**PROBLEM STATEMENT:**
Please output exactly the part of the records below that opens with the line containing "c.toNat x) ∧" and closes with the line containing "rw [hP r, PySem.List.pySetD_of_nonneg", both lines included, and nothing else.

-------- DATASET RECORDS

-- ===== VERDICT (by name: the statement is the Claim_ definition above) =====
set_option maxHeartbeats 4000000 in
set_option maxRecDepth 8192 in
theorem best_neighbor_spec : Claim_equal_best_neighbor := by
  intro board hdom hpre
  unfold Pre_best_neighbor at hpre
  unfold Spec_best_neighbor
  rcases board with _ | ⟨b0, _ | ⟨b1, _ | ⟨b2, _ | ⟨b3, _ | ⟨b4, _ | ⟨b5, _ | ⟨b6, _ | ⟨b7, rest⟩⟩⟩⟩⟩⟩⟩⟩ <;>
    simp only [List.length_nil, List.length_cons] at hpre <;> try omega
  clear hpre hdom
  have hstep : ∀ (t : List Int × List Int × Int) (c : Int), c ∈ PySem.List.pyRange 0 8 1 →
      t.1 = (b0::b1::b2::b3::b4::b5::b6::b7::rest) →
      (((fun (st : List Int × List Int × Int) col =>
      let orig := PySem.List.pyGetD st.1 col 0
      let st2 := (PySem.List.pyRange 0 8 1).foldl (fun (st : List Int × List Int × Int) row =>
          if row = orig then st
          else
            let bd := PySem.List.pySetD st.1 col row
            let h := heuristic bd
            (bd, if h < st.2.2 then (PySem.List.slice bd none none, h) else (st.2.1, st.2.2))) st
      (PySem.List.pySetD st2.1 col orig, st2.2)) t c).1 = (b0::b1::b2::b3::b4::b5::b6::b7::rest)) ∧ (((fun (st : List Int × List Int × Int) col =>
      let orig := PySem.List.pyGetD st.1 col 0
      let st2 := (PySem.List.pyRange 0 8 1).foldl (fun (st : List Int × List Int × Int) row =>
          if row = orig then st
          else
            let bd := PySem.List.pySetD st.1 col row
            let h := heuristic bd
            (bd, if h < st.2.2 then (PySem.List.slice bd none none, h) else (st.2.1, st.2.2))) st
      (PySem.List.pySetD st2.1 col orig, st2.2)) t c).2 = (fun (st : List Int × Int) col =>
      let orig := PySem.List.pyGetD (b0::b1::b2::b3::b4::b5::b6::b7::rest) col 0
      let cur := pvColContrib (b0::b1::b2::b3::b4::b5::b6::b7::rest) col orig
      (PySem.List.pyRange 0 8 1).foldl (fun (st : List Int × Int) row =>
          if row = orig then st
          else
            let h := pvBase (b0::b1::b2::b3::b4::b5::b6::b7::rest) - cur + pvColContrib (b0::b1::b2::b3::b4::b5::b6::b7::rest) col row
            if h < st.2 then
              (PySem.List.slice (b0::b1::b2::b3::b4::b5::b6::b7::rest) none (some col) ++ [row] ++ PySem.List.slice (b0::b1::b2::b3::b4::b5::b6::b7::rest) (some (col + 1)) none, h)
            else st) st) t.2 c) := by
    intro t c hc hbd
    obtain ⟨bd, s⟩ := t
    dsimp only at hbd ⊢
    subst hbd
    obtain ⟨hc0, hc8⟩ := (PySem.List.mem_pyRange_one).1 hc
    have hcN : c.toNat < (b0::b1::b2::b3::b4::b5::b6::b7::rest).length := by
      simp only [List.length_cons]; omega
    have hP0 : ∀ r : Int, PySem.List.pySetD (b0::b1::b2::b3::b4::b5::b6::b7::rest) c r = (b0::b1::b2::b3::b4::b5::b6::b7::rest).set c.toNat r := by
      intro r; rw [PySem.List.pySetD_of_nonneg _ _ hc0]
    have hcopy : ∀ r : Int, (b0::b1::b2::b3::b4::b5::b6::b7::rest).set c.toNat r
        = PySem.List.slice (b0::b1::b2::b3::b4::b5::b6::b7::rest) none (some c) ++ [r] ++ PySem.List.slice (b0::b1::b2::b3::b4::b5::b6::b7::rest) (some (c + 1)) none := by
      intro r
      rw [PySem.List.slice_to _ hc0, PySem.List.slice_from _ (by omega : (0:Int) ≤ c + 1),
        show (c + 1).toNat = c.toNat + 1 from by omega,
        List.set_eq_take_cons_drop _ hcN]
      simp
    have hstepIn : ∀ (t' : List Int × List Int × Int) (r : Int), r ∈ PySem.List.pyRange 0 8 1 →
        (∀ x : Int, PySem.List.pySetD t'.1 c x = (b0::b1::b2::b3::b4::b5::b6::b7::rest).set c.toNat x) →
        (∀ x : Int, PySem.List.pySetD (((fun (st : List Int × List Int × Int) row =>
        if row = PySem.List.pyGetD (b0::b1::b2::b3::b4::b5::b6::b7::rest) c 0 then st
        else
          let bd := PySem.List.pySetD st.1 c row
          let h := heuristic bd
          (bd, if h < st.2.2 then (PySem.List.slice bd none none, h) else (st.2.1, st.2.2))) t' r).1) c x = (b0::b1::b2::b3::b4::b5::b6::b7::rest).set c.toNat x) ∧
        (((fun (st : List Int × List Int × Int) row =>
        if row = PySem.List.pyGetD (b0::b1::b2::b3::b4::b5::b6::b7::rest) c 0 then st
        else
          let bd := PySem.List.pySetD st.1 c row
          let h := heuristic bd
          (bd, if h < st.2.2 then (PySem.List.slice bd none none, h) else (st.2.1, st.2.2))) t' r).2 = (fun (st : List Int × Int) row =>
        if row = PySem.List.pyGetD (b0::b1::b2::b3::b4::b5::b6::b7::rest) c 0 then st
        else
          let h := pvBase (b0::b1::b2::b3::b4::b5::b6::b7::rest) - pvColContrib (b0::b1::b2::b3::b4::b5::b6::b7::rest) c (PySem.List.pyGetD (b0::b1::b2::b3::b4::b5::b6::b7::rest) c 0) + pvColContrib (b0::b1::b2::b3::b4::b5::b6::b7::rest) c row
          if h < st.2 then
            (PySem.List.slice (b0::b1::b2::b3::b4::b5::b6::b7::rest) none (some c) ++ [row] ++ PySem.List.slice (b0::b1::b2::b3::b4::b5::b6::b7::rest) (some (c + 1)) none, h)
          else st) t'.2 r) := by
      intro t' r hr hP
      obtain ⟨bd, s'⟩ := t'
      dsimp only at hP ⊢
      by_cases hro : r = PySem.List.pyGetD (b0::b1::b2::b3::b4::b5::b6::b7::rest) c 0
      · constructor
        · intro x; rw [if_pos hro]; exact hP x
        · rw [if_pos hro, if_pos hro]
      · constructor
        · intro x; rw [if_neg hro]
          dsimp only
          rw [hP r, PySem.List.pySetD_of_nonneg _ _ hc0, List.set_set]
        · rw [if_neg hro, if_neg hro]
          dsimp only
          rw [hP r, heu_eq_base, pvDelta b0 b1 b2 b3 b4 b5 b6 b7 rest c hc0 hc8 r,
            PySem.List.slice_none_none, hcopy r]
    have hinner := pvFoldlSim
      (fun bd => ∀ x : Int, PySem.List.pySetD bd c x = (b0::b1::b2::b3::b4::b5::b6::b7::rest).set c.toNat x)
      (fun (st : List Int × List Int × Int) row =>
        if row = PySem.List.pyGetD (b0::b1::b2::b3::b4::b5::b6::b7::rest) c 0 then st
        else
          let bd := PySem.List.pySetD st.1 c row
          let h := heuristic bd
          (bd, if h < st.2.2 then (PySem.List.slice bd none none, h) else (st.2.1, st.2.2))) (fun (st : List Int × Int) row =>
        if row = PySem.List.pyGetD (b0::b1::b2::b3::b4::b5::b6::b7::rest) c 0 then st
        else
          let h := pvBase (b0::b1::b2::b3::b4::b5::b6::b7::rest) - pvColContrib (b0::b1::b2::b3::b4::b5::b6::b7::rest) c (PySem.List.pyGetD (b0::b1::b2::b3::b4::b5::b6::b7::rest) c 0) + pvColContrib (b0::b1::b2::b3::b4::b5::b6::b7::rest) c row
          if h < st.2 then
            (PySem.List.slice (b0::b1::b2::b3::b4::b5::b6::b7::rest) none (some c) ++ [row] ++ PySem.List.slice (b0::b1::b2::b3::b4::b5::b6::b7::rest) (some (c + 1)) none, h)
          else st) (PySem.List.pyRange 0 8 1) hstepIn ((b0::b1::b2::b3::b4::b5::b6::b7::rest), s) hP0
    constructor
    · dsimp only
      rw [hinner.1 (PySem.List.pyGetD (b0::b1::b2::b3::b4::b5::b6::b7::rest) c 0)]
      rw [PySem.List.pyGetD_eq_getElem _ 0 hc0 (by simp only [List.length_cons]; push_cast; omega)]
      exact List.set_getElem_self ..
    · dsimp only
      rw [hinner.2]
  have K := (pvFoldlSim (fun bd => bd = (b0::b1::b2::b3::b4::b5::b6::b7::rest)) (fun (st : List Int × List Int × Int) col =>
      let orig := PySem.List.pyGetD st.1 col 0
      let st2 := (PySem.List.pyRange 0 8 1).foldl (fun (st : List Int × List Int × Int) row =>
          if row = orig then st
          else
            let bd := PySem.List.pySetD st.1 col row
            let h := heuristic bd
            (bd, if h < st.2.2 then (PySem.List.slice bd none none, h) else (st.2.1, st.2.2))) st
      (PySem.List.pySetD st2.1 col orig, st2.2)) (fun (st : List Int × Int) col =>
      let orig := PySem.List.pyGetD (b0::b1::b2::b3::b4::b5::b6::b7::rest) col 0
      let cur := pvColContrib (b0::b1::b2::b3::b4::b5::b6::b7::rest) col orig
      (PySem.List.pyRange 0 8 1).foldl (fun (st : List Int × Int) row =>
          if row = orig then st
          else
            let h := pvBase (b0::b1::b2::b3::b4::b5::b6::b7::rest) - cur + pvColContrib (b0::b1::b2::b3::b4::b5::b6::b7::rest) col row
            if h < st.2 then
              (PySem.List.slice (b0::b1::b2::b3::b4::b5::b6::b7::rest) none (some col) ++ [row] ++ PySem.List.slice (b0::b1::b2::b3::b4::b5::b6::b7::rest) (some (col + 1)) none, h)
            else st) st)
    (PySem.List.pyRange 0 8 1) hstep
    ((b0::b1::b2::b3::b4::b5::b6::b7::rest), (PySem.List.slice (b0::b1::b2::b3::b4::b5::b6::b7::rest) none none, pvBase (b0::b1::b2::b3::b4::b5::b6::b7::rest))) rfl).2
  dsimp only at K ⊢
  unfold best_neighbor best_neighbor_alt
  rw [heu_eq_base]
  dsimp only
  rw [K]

----------------
-------- DATASET RECORDS

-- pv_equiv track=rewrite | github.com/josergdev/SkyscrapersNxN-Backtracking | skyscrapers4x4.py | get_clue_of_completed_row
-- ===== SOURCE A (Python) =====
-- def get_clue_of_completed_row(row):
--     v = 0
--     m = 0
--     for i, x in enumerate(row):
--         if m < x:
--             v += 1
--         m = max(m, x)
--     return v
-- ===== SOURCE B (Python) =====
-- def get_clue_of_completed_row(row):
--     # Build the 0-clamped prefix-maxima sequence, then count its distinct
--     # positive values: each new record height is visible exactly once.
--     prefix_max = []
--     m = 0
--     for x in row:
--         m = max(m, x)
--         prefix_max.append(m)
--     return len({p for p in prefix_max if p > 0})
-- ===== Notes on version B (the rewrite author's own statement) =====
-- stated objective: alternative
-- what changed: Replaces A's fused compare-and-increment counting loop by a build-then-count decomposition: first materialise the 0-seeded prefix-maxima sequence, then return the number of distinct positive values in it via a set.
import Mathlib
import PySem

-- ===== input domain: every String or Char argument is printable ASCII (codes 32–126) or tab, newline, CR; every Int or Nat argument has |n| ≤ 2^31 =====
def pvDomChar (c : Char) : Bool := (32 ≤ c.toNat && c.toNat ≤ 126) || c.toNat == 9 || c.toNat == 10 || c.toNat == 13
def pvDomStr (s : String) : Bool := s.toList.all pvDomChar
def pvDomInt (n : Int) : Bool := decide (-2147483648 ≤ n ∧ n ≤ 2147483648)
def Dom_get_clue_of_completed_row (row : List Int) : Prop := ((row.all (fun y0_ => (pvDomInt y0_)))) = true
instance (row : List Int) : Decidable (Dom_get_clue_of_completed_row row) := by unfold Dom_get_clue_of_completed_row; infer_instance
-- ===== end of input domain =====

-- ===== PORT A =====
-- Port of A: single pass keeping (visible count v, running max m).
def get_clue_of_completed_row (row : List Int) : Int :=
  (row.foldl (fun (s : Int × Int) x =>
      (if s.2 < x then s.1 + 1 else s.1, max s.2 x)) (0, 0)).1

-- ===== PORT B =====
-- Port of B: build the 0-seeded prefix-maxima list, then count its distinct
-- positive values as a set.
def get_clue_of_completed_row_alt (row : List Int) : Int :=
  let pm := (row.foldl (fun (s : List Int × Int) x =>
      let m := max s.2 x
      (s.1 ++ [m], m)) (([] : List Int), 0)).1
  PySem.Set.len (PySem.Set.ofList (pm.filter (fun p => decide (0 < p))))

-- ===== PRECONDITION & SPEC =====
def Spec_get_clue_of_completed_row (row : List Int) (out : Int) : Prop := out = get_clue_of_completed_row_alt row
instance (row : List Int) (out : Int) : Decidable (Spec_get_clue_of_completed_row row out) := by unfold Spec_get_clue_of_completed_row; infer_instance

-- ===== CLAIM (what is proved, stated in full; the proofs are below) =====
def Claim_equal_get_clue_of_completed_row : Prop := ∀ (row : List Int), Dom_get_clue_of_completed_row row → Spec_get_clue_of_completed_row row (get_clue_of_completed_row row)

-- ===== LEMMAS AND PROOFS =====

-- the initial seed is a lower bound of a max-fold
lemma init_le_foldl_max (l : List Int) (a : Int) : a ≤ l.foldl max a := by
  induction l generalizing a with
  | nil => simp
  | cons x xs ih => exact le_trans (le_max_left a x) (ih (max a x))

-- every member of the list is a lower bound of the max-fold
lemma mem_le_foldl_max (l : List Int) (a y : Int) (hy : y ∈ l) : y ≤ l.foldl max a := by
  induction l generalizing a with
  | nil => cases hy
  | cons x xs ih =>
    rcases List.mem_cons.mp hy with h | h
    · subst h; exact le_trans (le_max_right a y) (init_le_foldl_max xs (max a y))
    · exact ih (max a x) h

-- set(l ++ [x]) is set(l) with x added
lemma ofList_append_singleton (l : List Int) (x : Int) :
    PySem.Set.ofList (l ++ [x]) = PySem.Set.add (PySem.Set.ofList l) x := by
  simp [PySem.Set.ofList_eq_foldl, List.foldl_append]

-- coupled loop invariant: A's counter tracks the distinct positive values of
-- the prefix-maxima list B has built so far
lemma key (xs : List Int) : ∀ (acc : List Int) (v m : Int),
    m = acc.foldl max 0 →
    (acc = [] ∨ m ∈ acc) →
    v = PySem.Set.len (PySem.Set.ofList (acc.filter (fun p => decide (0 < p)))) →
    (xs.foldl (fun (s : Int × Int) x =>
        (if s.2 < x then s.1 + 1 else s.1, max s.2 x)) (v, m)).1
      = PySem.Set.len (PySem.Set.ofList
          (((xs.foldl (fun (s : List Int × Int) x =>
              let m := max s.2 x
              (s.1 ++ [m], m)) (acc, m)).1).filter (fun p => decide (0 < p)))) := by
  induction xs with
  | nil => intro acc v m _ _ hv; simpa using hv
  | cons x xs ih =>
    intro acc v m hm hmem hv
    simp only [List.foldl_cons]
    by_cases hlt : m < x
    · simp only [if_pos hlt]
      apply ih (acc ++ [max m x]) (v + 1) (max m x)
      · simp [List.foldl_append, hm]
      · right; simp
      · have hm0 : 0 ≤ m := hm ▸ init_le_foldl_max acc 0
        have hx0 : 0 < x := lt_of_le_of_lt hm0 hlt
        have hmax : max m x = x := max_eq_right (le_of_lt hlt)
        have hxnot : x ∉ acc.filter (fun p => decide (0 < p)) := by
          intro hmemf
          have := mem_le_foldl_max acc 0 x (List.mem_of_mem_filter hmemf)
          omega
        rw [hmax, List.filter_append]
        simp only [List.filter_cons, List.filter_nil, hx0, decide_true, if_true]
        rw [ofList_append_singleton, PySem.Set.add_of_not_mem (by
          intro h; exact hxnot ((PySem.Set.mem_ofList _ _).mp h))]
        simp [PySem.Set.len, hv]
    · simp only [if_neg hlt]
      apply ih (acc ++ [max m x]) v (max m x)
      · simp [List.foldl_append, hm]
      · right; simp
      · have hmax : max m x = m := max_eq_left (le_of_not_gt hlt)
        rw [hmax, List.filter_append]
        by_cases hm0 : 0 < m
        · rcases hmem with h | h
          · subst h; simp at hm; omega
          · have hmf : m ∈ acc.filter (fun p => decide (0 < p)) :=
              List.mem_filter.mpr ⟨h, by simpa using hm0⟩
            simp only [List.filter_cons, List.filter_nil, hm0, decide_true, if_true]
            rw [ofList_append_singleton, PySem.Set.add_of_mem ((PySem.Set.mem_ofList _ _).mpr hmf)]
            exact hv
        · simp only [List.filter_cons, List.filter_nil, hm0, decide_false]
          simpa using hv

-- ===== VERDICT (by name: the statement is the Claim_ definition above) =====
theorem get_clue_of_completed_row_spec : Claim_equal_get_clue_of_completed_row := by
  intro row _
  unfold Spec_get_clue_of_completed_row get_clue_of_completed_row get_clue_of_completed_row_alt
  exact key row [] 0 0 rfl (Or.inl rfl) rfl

----------------
-------- DATASET RECORDS

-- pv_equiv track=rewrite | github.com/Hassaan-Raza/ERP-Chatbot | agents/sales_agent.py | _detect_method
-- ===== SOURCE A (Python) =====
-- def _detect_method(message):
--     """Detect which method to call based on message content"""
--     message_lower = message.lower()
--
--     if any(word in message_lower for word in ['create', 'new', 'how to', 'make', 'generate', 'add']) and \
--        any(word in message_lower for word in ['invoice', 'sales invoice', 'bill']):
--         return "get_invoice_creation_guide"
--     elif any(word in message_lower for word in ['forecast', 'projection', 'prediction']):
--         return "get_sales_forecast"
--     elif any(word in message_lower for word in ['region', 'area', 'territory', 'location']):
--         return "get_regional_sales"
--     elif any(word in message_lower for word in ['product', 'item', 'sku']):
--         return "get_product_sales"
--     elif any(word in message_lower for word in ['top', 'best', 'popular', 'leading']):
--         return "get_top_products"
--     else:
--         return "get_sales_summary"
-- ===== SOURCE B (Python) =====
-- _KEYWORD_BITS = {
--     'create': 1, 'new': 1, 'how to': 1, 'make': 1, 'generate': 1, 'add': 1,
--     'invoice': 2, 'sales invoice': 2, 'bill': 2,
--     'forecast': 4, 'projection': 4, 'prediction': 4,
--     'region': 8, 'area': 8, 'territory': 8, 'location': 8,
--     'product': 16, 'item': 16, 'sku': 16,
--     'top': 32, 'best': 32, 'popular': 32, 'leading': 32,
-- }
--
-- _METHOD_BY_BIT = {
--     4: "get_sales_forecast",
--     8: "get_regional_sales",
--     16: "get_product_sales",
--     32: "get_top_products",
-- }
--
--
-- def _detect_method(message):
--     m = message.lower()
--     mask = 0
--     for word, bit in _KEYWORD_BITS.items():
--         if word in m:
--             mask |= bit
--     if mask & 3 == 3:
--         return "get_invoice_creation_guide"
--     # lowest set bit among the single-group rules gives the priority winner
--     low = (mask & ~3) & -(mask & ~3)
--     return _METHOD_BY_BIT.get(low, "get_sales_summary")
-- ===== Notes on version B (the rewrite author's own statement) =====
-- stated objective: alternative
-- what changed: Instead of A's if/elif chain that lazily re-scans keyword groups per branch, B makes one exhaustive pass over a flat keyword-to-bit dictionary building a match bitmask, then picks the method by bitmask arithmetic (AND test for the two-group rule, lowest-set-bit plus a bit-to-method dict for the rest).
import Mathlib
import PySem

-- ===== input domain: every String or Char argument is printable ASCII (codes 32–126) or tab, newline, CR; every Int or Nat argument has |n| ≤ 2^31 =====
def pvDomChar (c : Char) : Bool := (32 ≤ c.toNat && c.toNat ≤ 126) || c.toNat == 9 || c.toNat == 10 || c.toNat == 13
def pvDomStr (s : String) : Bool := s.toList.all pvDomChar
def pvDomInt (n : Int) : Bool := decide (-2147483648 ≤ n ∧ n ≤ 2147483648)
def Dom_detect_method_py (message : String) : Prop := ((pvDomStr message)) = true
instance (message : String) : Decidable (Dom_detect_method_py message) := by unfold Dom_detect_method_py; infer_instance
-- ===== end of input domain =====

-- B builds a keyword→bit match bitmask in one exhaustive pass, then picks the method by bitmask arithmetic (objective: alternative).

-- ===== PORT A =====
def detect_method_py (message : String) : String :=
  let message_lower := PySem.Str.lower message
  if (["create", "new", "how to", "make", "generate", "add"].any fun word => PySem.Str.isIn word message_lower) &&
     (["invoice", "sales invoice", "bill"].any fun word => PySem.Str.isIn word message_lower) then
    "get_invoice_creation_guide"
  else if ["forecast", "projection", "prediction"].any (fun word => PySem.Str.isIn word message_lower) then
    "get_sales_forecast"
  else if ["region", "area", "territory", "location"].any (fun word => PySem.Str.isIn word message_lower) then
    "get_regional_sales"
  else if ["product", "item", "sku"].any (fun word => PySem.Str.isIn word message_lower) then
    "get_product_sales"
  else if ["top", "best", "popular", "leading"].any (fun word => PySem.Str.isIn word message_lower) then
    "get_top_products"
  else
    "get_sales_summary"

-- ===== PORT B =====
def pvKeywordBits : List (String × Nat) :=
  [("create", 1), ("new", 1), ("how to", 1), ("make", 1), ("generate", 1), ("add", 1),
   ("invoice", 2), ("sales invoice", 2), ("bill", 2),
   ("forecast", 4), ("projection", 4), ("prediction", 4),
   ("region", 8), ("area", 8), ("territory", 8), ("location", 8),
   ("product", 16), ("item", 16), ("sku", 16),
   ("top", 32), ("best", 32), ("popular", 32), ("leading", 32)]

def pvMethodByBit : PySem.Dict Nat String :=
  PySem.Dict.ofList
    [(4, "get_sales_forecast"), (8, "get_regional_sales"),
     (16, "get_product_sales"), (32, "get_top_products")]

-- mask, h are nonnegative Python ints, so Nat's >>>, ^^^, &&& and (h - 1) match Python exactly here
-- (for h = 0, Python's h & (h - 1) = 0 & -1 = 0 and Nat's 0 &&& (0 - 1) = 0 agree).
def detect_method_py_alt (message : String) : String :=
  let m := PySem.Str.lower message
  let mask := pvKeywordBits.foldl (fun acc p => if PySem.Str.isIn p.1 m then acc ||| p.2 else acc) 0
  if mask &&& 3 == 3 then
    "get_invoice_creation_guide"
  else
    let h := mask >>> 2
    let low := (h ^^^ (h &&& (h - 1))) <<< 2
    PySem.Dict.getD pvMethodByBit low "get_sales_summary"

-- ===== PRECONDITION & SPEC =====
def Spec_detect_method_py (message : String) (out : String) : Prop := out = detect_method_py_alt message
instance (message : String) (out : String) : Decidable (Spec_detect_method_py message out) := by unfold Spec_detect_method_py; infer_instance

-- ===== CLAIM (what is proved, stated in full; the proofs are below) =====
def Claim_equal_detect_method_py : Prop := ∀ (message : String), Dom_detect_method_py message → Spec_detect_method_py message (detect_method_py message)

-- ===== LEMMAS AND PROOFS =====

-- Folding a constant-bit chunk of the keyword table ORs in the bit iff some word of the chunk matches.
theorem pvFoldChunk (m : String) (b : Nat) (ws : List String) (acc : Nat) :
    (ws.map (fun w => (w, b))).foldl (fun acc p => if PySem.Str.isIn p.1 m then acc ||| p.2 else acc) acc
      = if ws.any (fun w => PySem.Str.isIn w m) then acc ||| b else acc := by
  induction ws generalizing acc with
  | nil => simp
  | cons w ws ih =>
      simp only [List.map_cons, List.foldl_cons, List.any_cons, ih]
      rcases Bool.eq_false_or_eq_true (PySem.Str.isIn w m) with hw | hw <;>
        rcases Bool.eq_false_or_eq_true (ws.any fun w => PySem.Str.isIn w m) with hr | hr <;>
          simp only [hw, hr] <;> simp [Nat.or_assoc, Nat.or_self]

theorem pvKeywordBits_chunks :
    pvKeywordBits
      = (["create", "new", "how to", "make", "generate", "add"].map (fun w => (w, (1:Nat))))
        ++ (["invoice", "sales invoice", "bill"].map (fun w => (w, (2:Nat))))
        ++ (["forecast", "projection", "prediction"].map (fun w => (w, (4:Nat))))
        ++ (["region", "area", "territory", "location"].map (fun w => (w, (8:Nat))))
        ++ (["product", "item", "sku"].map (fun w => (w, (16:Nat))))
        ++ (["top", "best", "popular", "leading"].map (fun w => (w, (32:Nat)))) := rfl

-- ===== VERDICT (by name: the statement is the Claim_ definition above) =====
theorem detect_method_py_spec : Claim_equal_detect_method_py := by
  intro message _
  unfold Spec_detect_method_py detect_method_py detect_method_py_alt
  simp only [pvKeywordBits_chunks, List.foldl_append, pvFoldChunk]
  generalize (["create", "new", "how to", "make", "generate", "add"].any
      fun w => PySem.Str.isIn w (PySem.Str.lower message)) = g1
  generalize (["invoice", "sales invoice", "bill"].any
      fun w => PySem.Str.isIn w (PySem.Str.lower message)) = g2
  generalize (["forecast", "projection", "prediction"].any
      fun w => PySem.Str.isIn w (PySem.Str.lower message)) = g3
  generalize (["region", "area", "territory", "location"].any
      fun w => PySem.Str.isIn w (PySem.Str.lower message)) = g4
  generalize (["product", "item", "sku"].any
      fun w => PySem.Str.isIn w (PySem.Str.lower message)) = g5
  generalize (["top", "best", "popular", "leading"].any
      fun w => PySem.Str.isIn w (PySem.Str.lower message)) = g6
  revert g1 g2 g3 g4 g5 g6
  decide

----------------

**ANSWER TO THIS PROBLEM:**
          (bd, if h < st.2.2 then (PySem.List.slice bd none none, h) else (st.2.1, st.2.2))) t' r).1) c x = (b0::b1::b2::b3::b4::b5::b6::b7::rest).set c.toNat x) ∧
        (((fun (st : List Int × List Int × Int) row =>
        if row = PySem.List.pyGetD (b0::b1::b2::b3::b4::b5::b6::b7::rest) c 0 then st
        else
          let bd := PySem.List.pySetD st.1 c row
          let h := heuristic bd
          (bd, if h < st.2.2 then (PySem.List.slice bd none none, h) else (st.2.1, st.2.2))) t' r).2 = (fun (st : List Int × Int) row =>
        if row = PySem.List.pyGetD (b0::b1::b2::b3::b4::b5::b6::b7::rest) c 0 then st
        else
          let h := pvBase (b0::b1::b2::b3::b4::b5::b6::b7::rest) - pvColContrib (b0::b1::b2::b3::b4::b5::b6::b7::rest) c (PySem.List.pyGetD (b0::b1::b2::b3::b4::b5::b6::b7::rest) c 0) + pvColContrib (b0::b1::b2::b3::b4::b5::b6::b7::rest) c row
          if h < st.2 then
            (PySem.List.slice (b0::b1::b2::b3::b4::b5::b6::b7::rest) none (some c) ++ [row] ++ PySem.List.slice (b0::b1::b2::b3::b4::b5::b6::b7::rest) (some (c + 1)) none, h)
          else st) t'.2 r) := by
      intro t' r hr hP
      obtain ⟨bd, s'⟩ := t'
      dsimp only at hP ⊢
      by_cases hro : r = PySem.List.pyGetD (b0::b1::b2::b3::b4::b5::b6::b7::rest) c 0
      · constructor
        · intro x; rw [if_pos hro]; exact hP x
        · rw [if_pos hro, if_pos hro]
      · constructor
        · intro x; rw [if_neg hro]
          dsimp only
          rw [hP r, PySem.List.pySetD_of_nonneg _ _ hc0, List.set_set]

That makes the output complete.